Data for the task:
theorem pv_max_closed : ∀ (bs : List Bool) (c : Int) (k : Nat) (n : Int), 1 ≤ k → 0 ≤ n →
    pvMgl c k bs n = max n (pvMrun (pvCut bs k) n) := by
  intro bs
  induction bs with
  | nil =>
    intro c k n hk hn
    rcases k with _ | m
    · omega
    · simp only [pvMgl, pvIdx, List.take_nil, pvFin, List.length_nil]
      rw [if_neg (by omega)]
      have hcut : pvMrun (pvCut [] (m+1)) n = 0 := rfl
      rw [hcut]
      omega
  | cons x r ih =>
    intro c k n hk hn
    rcases k with _ | m
    · omega
    cases x
    · -- false head
      have hfin : pvFin c (m+1) (false :: r) = pvFin (c+1) (m+1) r := by
        simp only [pvFin, pvIdx, List.length_cons]
        split_ifs with h1
        · rfl
        · push_cast; ring
      have hmr : pvMrun (pvCut (false :: r) (m+1)) n
          = max (n+1) (pvMrun (pvCut r (m+1)) (n+1)) := by simp [pvCut, pvMrun]
      have IH := ih (c+1) (m+1) (n+1) (by omega) (by omega)
      have hnn := pv_mrun_nonneg (pvCut r (m+1)) (n+1) (by omega)
      cases hT : (pvIdx (c+1) r).take (m+1) with
      | nil =>
        have hF : pvFin (c+1) (m+1) r = c + 1 + (r.length : ℤ) - 1 := by
          simp only [pvFin, hT, List.length_nil]
          rw [if_neg (by omega)]
        simp only [pvMgl, pvIdx, hT] at IH ⊢
        rw [hmr, hfin, hF]
        rw [hF] at IH
        omega
      | cons q1 t' =>
        have hq1 : c + 1 ≤ q1 :=
          pv_idx_ge r (c+1) q1 (List.take_subset _ _ (by rw [hT]; simp))
        simp only [pvMgl, pvIdx, hT, List.cons_append, List.foldl_cons] at IH ⊢
        rw [hmr, hfin]
        rw [show max n (q1 - c + n) = max (n+1) (q1 - (c+1) + (n+1)) from by omega]
        rw [IH]
        omega
    · -- true head
      have hQ : (pvIdx c (true :: r)).take (m+1) = c :: (pvIdx (c+1) r).take m := by
        simp [pvIdx, List.take_succ_cons]
      rcases m with _ | m''
      · -- k = 1
        have hL : pvMgl c 1 (true :: r) n = max (max n (c - c + n)) (c - c) := rfl
        have hz : pvMrun (pvCut (true :: r) 1) n = 0 := by
          first
          | rfl
          | simp [pvCut, pvMrun]
          | (show pvMrun (pvCut (true :: r) (Nat.succ 0)) n = 0; rfl)
        rw [hL, hz]
        omega
      · have hmr : pvMrun (pvCut (true :: r) (m''+1+1)) n = pvMrun (pvCut r (m''+1)) 0 := rfl
        cases hT : (pvIdx (c+1) r).take (m''+1) with
        | nil =>
          have hidx : pvIdx (c+1) r = [] := by
            rcases List.take_eq_nil_iff.mp hT with h | h
            · exact absurd h (by omega)
            · exact h
          have hcut : pvCut r (m''+1) = r := pv_cut_allfalse r (c+1) m'' hidx
          have hmrv : pvMrun r 0 = (r.length : ℤ) := by
            have h1 := pv_mrun_allfalse r (c+1) 0 hidx le_rfl
            have h2 := pv_mrun_nonneg r 0 le_rfl
            omega
          have hF : pvFin c (m''+1+1) (true :: r) = c + 1 + (r.length : ℤ) - 1 := by
            simp only [pvFin, hQ, hT, List.length_cons, List.length_nil]
            rw [if_neg (by omega)]
            push_cast; ring
          simp only [pvMgl, hQ, hT, pvDiffs_single, List.cons_append, List.nil_append,
            List.foldl_cons, List.foldl_nil]
          rw [hmr, hcut, hmrv, hF,
            show (([c] : List Int)).getLastD 0 = c from rfl]
          omega
        | cons q1 t' =>
          have hfin : pvFin c (m''+1+1) (true :: r) = pvFin (c+1) (m''+1) r := by
            simp only [pvFin, hQ, hT, List.length_cons]
            by_cases hc1 : t'.length + 1 = m''+1
            · rw [if_pos (by omega), if_pos hc1, pv_getLastD_cons₂]
            · rw [if_neg (by omega), if_neg hc1]
              push_cast; ring
          have hq1 : c + 1 ≤ q1 :=
            pv_idx_ge r (c+1) q1 (List.take_subset _ _ (by rw [hT]; simp))
          have IH := ih (c+1) (m''+1) 0 (by omega) le_rfl
          have hnn := pv_mrun_nonneg (pvCut r (m''+1)) 0 le_rfl
          simp only [pvMgl, hQ, hT, pvDiffs_cons₂, pv_getLastD_cons₂, List.cons_append,
            List.foldl_cons] at IH ⊢
          rw [hmr, hfin]
          rw [show max (max n (c - c + n)) (q1 - c - 1)
              = max n (max 0 (q1 - (c+1) + 0)) from by omega]
          rw [pv_foldl_max_max]
          rw [IH]
          omega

About this exercise: Your task is to retype all of the lines above exactly.

Final answer:
theorem pv_max_closed : ∀ (bs : List Bool) (c : Int) (k : Nat) (n : Int), 1 ≤ k → 0 ≤ n →
    pvMgl c k bs n = max n (pvMrun (pvCut bs k) n) := by
  intro bs
  induction bs with
  | nil =>
    intro c k n hk hn
    rcases k with _ | m
    · omega
    · simp only [pvMgl, pvIdx, List.take_nil, pvFin, List.length_nil]
      rw [if_neg (by omega)]
      have hcut : pvMrun (pvCut [] (m+1)) n = 0 := rfl
      rw [hcut]
      omega
  | cons x r ih =>
    intro c k n hk hn
    rcases k with _ | m
    · omega
    cases x
    · -- false head
      have hfin : pvFin c (m+1) (false :: r) = pvFin (c+1) (m+1) r := by
        simp only [pvFin, pvIdx, List.length_cons]
        split_ifs with h1
        · rfl
        · push_cast; ring
      have hmr : pvMrun (pvCut (false :: r) (m+1)) n
          = max (n+1) (pvMrun (pvCut r (m+1)) (n+1)) := by simp [pvCut, pvMrun]
      have IH := ih (c+1) (m+1) (n+1) (by omega) (by omega)
      have hnn := pv_mrun_nonneg (pvCut r (m+1)) (n+1) (by omega)
      cases hT : (pvIdx (c+1) r).take (m+1) with
      | nil =>
        have hF : pvFin (c+1) (m+1) r = c + 1 + (r.length : ℤ) - 1 := by
          simp only [pvFin, hT, List.length_nil]
          rw [if_neg (by omega)]
        simp only [pvMgl, pvIdx, hT] at IH ⊢
        rw [hmr, hfin, hF]
        rw [hF] at IH
        omega
      | cons q1 t' =>
        have hq1 : c + 1 ≤ q1 :=
          pv_idx_ge r (c+1) q1 (List.take_subset _ _ (by rw [hT]; simp))
        simp only [pvMgl, pvIdx, hT, List.cons_append, List.foldl_cons] at IH ⊢
        rw [hmr, hfin]
        rw [show max n (q1 - c + n) = max (n+1) (q1 - (c+1) + (n+1)) from by omega]
        rw [IH]
        omega
    · -- true head
      have hQ : (pvIdx c (true :: r)).take (m+1) = c :: (pvIdx (c+1) r).take m := by
        simp [pvIdx, List.take_succ_cons]
      rcases m with _ | m''
      · -- k = 1
        have hL : pvMgl c 1 (true :: r) n = max (max n (c - c + n)) (c - c) := rfl
        have hz : pvMrun (pvCut (true :: r) 1) n = 0 := by
          first
          | rfl
          | simp [pvCut, pvMrun]
          | (show pvMrun (pvCut (true :: r) (Nat.succ 0)) n = 0; rfl)
        rw [hL, hz]
        omega
      · have hmr : pvMrun (pvCut (true :: r) (m''+1+1)) n = pvMrun (pvCut r (m''+1)) 0 := rfl
        cases hT : (pvIdx (c+1) r).take (m''+1) with
        | nil =>
          have hidx : pvIdx (c+1) r = [] := by
            rcases List.take_eq_nil_iff.mp hT with h | h
            · exact absurd h (by omega)
            · exact h
          have hcut : pvCut r (m''+1) = r := pv_cut_allfalse r (c+1) m'' hidx
          have hmrv : pvMrun r 0 = (r.length : ℤ) := by
            have h1 := pv_mrun_allfalse r (c+1) 0 hidx le_rfl
            have h2 := pv_mrun_nonneg r 0 le_rfl
            omega
          have hF : pvFin c (m''+1+1) (true :: r) = c + 1 + (r.length : ℤ) - 1 := by
            simp only [pvFin, hQ, hT, List.length_cons, List.length_nil]
            rw [if_neg (by omega)]
            push_cast; ring
          simp only [pvMgl, hQ, hT, pvDiffs_single, List.cons_append, List.nil_append,
            List.foldl_cons, List.foldl_nil]
          rw [hmr, hcut, hmrv, hF,
            show (([c] : List Int)).getLastD 0 = c from rfl]
          omega
        | cons q1 t' =>
          have hfin : pvFin c (m''+1+1) (true :: r) = pvFin (c+1) (m''+1) r := by
            simp only [pvFin, hQ, hT, List.length_cons]
            by_cases hc1 : t'.length + 1 = m''+1
            · rw [if_pos (by omega), if_pos hc1, pv_getLastD_cons₂]
            · rw [if_neg (by omega), if_neg hc1]
              push_cast; ring
          have hq1 : c + 1 ≤ q1 :=
            pv_idx_ge r (c+1) q1 (List.take_subset _ _ (by rw [hT]; simp))
          have IH := ih (c+1) (m''+1) 0 (by omega) le_rfl
          have hnn := pv_mrun_nonneg (pvCut r (m''+1)) 0 le_rfl
          simp only [pvMgl, hQ, hT, pvDiffs_cons₂, pv_getLastD_cons₂, List.cons_append,
            List.foldl_cons] at IH ⊢
          rw [hmr, hfin]
          rw [show max (max n (c - c + n)) (q1 - c - 1)
              = max n (max 0 (q1 - (c+1) + 0)) from by omega]
          rw [pv_foldl_max_max]
          rw [IH]
          omega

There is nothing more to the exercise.